May need to hear from JasonG. 😊 Should IOMMU_IOAS_UNMAP return error or
success if the iova is not found?

Regards,
Yi Liu

> Thanks
> 
> > >>
> > >> IOMMU_IOAS_UNMAP failed: No such file or directory
> > >> vfio_container_dma_unmap(0x562012d6b6d0, 0x0, 0x80000000) = -2 (No
> > >> such file or directory) IOMMU_IOAS_UNMAP failed: No such file or
> > >> directory vfio_container_dma_unmap(0x562012d6b6d0, 0x80000000,
> > >> 0x40000000) = -2 (No such file or directory)
> > >
> > >I see.  Please also mention this in the commit log, that'll help reviewers
> > >understand the goal of the patch, thanks!
> > Will do.
> >
> > >
> > >>
> > >> >
> > >> >>
> > >> >>          start += size;
> > >> >>          remain -= size;
> > >> >> @@ -3826,13 +3830,6 @@ static void
> > >> >vtd_iommu_replay(IOMMUMemoryRegion *iommu_mr, IOMMUNotifier
> > >*n)
> > >> >>      uint8_t bus_n = pci_bus_num(vtd_as->bus);
> > >> >>      VTDContextEntry ce;
> > >> >>
> > >> >> -    /*
> > >> >> -     * The replay can be triggered by either a invalidation or a newly
> > >> >> -     * created entry. No matter what, we release existing mappings
> > >> >> -     * (it means flushing caches for UNMAP-only registers).
> > >> >> -     */
> > >> >> -    vtd_address_space_unmap(vtd_as, n);
> > >> >
> > >> >IIUC this is needed to satisfy current replay() semantics:
> > >> >
> > >> >    /**
> > >> >     * @replay:
> > >> >     *
> > >> >     * Called to handle memory_region_iommu_replay().
> > >> >     *
> > >> >     * The default implementation of memory_region_iommu_replay() is to
> > >> >     * call the IOMMU translate method for every page in the address space
> > >> >     * with flag == IOMMU_NONE and then call the notifier if translate
> > >> >     * returns a valid mapping. If this method is implemented then it
> > >> >     * overrides the default behaviour, and must provide the full semantics
> > >> >     * of memory_region_iommu_replay(), by calling @notifier for every
> > >> >     * translation present in the IOMMU.
> > >> Above semantics claims calling @notifier for every translation present
> > >> in the IOMMU But it doesn't claim if calling @notifier for non-present
> > >translation.
> > >> I checked other custom replay() callback, ex. virtio_iommu_replay(),
> > >> spapr_tce_replay() it looks only intel_iommu is special by calling unmap_all()
> > >before rebuild mapping.
> > >
> > >Yes, and I'll reply below for this..
> > >
> > >>
> > >> >
> > >> >The problem is vtd_page_walk() currently by default only notifies on
> > >> >page changes, so we'll notify all MAP only if we unmap all of them first.
> > >> Hmm, I didn't get this point.
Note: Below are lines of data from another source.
-- pv_equiv track=rewrite | github.com/zagara2/TopCoderSolutions | TxMsg/TxMsg.py | transform
-- ===== SOURCE A (Python) =====
-- def isVowel(let):
--     return let in "aeiouAEIOU"
--
-- def allVowels(word):
--     for ch in word:
--         if not isVowel(ch):
--             return False
--     return True
--
-- def transform(word):
--     if allVowels(word):
--         return word
--     else:
--         blankstring = ""
--         for x in range(len(word)):
--             if isVowel(word[x]) == False:
--                 if x == 0:
--                     blankstring = blankstring + word[x]
--                 else:
--                     if isVowel(word[x-1]):
--                         blankstring = blankstring + word[x]
--
--         return blankstring
-- ===== SOURCE B (Python) =====
-- def transform(word):
--     # kept characters = the first character of each maximal run of non-vowels
--     vowels = "aeiouAEIOU"
--     firsts = []
--     i, n = 0, len(word)
--     while i < n:
--         if word[i] in vowels:
--             i += 1
--         else:
--             firsts.append(word[i])
--             while i < n and word[i] not in vowels:
--                 i += 1
--     return ''.join(firsts) or word
-- ===== Notes on version B (the rewrite author's own statement) =====
-- stated objective: alternative
-- what changed: Replaces A's allVowels pre-scan plus per-index loop re-reading word[x-1] with a run-skipping scan that emits the first character of each maximal non-vowel run (each such run starts the word or follows a vowel) and falls back to the word when no run exists.
import Mathlib
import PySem

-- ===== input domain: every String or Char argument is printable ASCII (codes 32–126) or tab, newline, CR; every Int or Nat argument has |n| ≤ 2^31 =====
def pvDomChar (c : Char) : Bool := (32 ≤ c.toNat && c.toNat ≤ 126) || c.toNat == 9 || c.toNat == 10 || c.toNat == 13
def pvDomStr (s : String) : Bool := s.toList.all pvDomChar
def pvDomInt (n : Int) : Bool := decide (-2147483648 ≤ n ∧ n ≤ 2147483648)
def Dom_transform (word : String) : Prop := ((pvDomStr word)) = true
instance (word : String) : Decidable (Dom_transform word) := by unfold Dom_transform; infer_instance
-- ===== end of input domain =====

-- B replaces A's allVowels pre-scan plus index loop (re-reading word[x-1]) with a run-skipping
-- scan emitting the first char of each maximal non-vowel run, falling back to the original word
-- when there is no such run (objective: alternative decomposition, same O(n) cost).

-- ===== PORT A =====
-- 'let in "aeiouAEIOU"': membership of a single char, exact as list membership
def isVowelA (c : Char) : Bool := ("aeiouAEIOU".toList).contains c

-- allVowels: loop with early return False
def allVowelsA : List Char → Bool
  | [] => true
  | c :: t => if ¬ (isVowelA c = true) then false else allVowelsA t

-- blankstring built by concatenation, modeled as a List Char accumulator (exact: '' .. + word[x])
def transform (word : String) : String :=
  if allVowelsA word.toList then word
  else
    let l := word.toList
    let bs := (PySem.List.pyRange 0 (l.length) 1).foldl (fun acc x =>
      match PySem.List.pyGet? l x with
      | some c =>
        if isVowelA c = false then
          if x = 0 then acc ++ [c]
          else
            match PySem.List.pyGet? l (x - 1) with
            | some p => if isVowelA p then acc ++ [c] else acc
            | none => acc   -- unreachable: 0 < x < len
        else acc
      | none => acc         -- unreachable: 0 ≤ x < len
      ) ([] : List Char)
    String.ofList bs

-- ===== PORT B =====
-- 'ch in vowels' with vowels = "aeiouAEIOU"
def isVowelB (c : Char) : Bool := ("aeiouAEIOU".toList).contains c

-- Source B's while loop over index i, as structural recursion on the remaining suffix:
-- a vowel is stepped over; at a non-vowel its char is emitted and the whole run is skipped
def firstsB : List Char → List Char
  | [] => []
  | c :: t =>
    if isVowelB c then firstsB t
    else c :: firstsB (t.dropWhile (fun x => !isVowelB x))
  termination_by l => l.length
  decreasing_by
    · simp
    · simpa using Nat.lt_succ_of_le (List.length_dropWhile_le _ t)

def transform_alt (word : String) : String :=
  let f := firstsB word.toList
  if f ≠ [] then String.ofList f else word   -- ''.join(firsts) or word

-- ===== PRECONDITION & SPEC =====
def Spec_transform (word : String) (out : String) : Prop := out = transform_alt word
instance (word : String) (out : String) : Decidable (Spec_transform word out) := by unfold Spec_transform; infer_instance

-- ===== CLAIM (what is proved, stated in full; the proofs are below) =====
def Claim_equal_transform : Prop := ∀ (word : String), Dom_transform word → Spec_transform word (transform word)

-- ===== LEMMAS AND PROOFS =====

-- reference: the kept consonants, carrying the "previous is a vowel (or start)" flag
def keepF (prev : Bool) : List Char → List Char
  | [] => []
  | c :: t => (if ¬ isVowelA c ∧ prev then [c] else []) ++ keepF (isVowelA c) t

lemma isVowelB_eq : isVowelB = isVowelA := rfl

lemma keepF_false_dropWhile (l : List Char) :
    keepF false l = keepF true (l.dropWhile (fun x => !isVowelA x)) := by
  induction l with
  | nil => rfl
  | cons c t ih =>
    by_cases hv : isVowelA c = true
    · simp [keepF, List.dropWhile, hv]
    · simp only [Bool.not_eq_true] at hv
      simp [keepF, List.dropWhile, hv, ih]

lemma firstsB_eq_keepF (l : List Char) : firstsB l = keepF true l := by
  induction l using firstsB.induct with
  | case1 => simp [firstsB, keepF]
  | case2 c t hv ih =>
    rw [isVowelB_eq] at hv
    simp [firstsB, keepF, isVowelB_eq, hv, ih]
  | case3 c t hv ih =>
    rw [isVowelB_eq] at hv
    simp only [Bool.not_eq_true] at hv
    rw [firstsB, isVowelB_eq, if_neg (by simp [hv])]
    simp only [isVowelB_eq] at ih
    rw [ih, ← keepF_false_dropWhile]
    simp [keepF, hv]

lemma keepF_nil_of_allV (l : List Char) (h : allVowelsA l = true) (prev : Bool) :
    keepF prev l = [] := by
  induction l generalizing prev with
  | nil => rfl
  | cons c t ih =>
    simp only [allVowelsA] at h
    by_cases hv : isVowelA c = true
    · simp only [keepF, hv]
      rw [ih (by simpa [hv] using h)]
      simp
    · simp [hv] at h

lemma keepF_ne_nil_of_not_allV (l : List Char) (h : allVowelsA l = false) :
    keepF true l ≠ [] := by
  induction l with
  | nil => simp [allVowelsA] at h
  | cons c t ih =>
    simp only [allVowelsA] at h
    by_cases hv : isVowelA c = true
    · simp only [keepF, hv]
      simpa using ih (by simpa [hv] using h)
    · simp [keepF, hv]

lemma loopA (l : List Char) (k : Nat) (hk : k ≤ l.length) (acc : List Char) :
    (PySem.List.pyRange (k : Int) (l.length : Int) 1).foldl (fun acc x =>
      match PySem.List.pyGet? l x with
      | some c =>
        if isVowelA c = false then
          if x = 0 then acc ++ [c]
          else
            match PySem.List.pyGet? l (x - 1) with
            | some p => if isVowelA p then acc ++ [c] else acc
            | none => acc
        else acc
      | none => acc) acc
    = acc ++ keepF (k == 0 || isVowelA ((l[k-1]?).getD ' ')) (l.drop k) := by
  induction hn : l.length - k generalizing k acc with
  | zero =>
    have hk' : k = l.length := by omega
    subst hk'
    simp [keepF]
  | succ n ih =>
    have hlt : k < l.length := by omega
    rw [PySem.List.pyRange_one_cons (by exact_mod_cast hlt)]
    simp only [List.foldl_cons]
    have hget : PySem.List.pyGet? l (k : Int) = some l[k] := by
      rw [PySem.List.pyGet?_natCast]
      simp [List.getElem?_eq_getElem hlt]
    have hcast : (k : Int) + 1 = ((k + 1 : Nat) : Int) := by push_cast; ring
    rw [hget, hcast, ih (k + 1) (by omega) _ (by omega)]
    dsimp only
    have hdrop : l.drop k = l[k] :: l.drop (k + 1) := List.drop_eq_getElem_cons hlt
    rw [hdrop]
    have hgetD1 : (l[(k+1)-1]?).getD ' ' = l[k] := by
      simp [List.getElem?_eq_getElem hlt]
    rw [hgetD1]
    by_cases hv : isVowelA l[k] = true
    · rw [if_neg (by simp [hv])]
      simp [keepF, hv]
    · rw [if_pos (by simpa using hv)]
      by_cases hk0 : k = 0
      · subst hk0
        simp only [Nat.cast_zero]
        rw [if_pos trivial]
        simp [keepF, hv]
      · have hknz : (k : Int) ≠ 0 := by exact_mod_cast hk0
        rw [if_neg hknz]
        have hcast2 : (k : Int) - 1 = ((k - 1 : Nat) : Int) := by omega
        have hprev : PySem.List.pyGet? l ((k : Int) - 1) = some l[k-1] := by
          rw [hcast2, PySem.List.pyGet?_natCast]
          simp [List.getElem?_eq_getElem (show k - 1 < l.length by omega)]
        rw [hprev]
        dsimp only
        have hgetDk : (l[k-1]?).getD ' ' = l[k-1] := by
          simp [List.getElem?_eq_getElem (show k - 1 < l.length by omega)]
        rw [hgetDk]
        by_cases hp : isVowelA l[k-1] = true
        · rw [if_pos hp]
          simp [keepF, hv, hp]
        · rw [if_neg hp]
          simp only [keepF]
          rw [if_neg (by simp [hv, hk0, hp])]
          simp [hv]

lemma transform_eq (word : String) : transform word = transform_alt word := by
  unfold transform transform_alt
  dsimp only
  rw [firstsB_eq_keepF]
  by_cases hall : allVowelsA word.toList = true
  · rw [if_pos hall]
    rw [keepF_nil_of_allV _ hall true]
    simp
  · rw [if_neg hall]
    have hne : keepF true word.toList ≠ [] :=
      keepF_ne_nil_of_not_allV _ (by simpa using hall)
    have hA := loopA word.toList 0 (by omega) []
    simp only [Nat.cast_zero, List.drop_zero, beq_self_eq_true, Bool.true_or] at hA
    rw [hA]
    simp [hne]

-- ===== VERDICT (by name: the statement is the Claim_ definition above) =====
theorem transform_spec : Claim_equal_transform := by
  intro word _
  unfold Spec_transform
  exact transform_eq word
Checked vtd_page_walk_one(), it will
> > >> rebuild the mapping except the DMAMap is exactly same which it will skip.
> > >See below:
> > >>
> > >>     /* Update local IOVA mapped ranges */
> > >>     if (event->type == IOMMU_NOTIFIER_MAP) {
> > >>         if (mapped) {
> > >>             /* If it's exactly the same translation, skip */
> > >>             if (!memcmp(mapped, &target, sizeof(target))) {
> > >>                 trace_vtd_page_walk_one_skip_map(entry->iova, entry-
> > >>addr_mask,
> > >>                                                  entry->translated_addr);
> > >>                 return 0;
> > >>             } else {
> > >>                 /*
> > >>                  * Translation changed.  Normally this should not
> > >>                  * happen, but it can happen when with buggy guest
> > >
> > >So I haven't touched the vIOMMU code for a few years, but IIRC if we
> > >replay() on an address space that has mapping already, then if without the
> > >unmap_all() at the start we'll just notify nothing, because "mapped" will be
> > >true for all the existing mappings, and memcmp() should return 0 too if
> > >nothing changed?
> > Understood, you are right. VFIO migration dirty sync needs to be notified
> > even if mapping is unchanged.
> >
> > >
> > >I think (and agree) it could be a "bug" for vtd only, mostly not affecting
> > >anything at least before vfio migration.
> > >
> > >Do you agree, and perhaps want to fix it altogether?  If so I suppose it'll also
> > >fix the issue below on vfio dirty sync.
> > Yes, I'll write an implementation.
> >
> > Thanks
> > Zhenzhong

Re: [PATCH] intel_iommu: Optimize out some unnecessary UNMAP calls
Posted by Jason Gunthorpe 11 months, 1 week ago
On Fri, May 26, 2023 at 08:44:29AM +0000, Liu, Yi L wrote:

> > > >> In fact, the other purpose of this patch is to eliminate noisy error
> > > >> log when we work with IOMMUFD. It looks the duplicate UNMAP call will
> > > >> fail with IOMMUFD while always succeed with legacy container. This
> > > >> behavior difference lead to below error log for IOMMUFD:
> > 
> > A dumb question, should IOMMUFD stick the same behaviour with legacy container?
> 
> May need to hear from JasonG. 😊 Should IOMMU_IOAS_UNMAP return error or
> success if the iova is not found?

The native iommufd functions will return failure if they could not
unmap anything.

Otherwise they return the number of consecutive bytes unmapped.

The VFIO emulation functions should do whatever VFIO does, is there a
mistake there?

Jason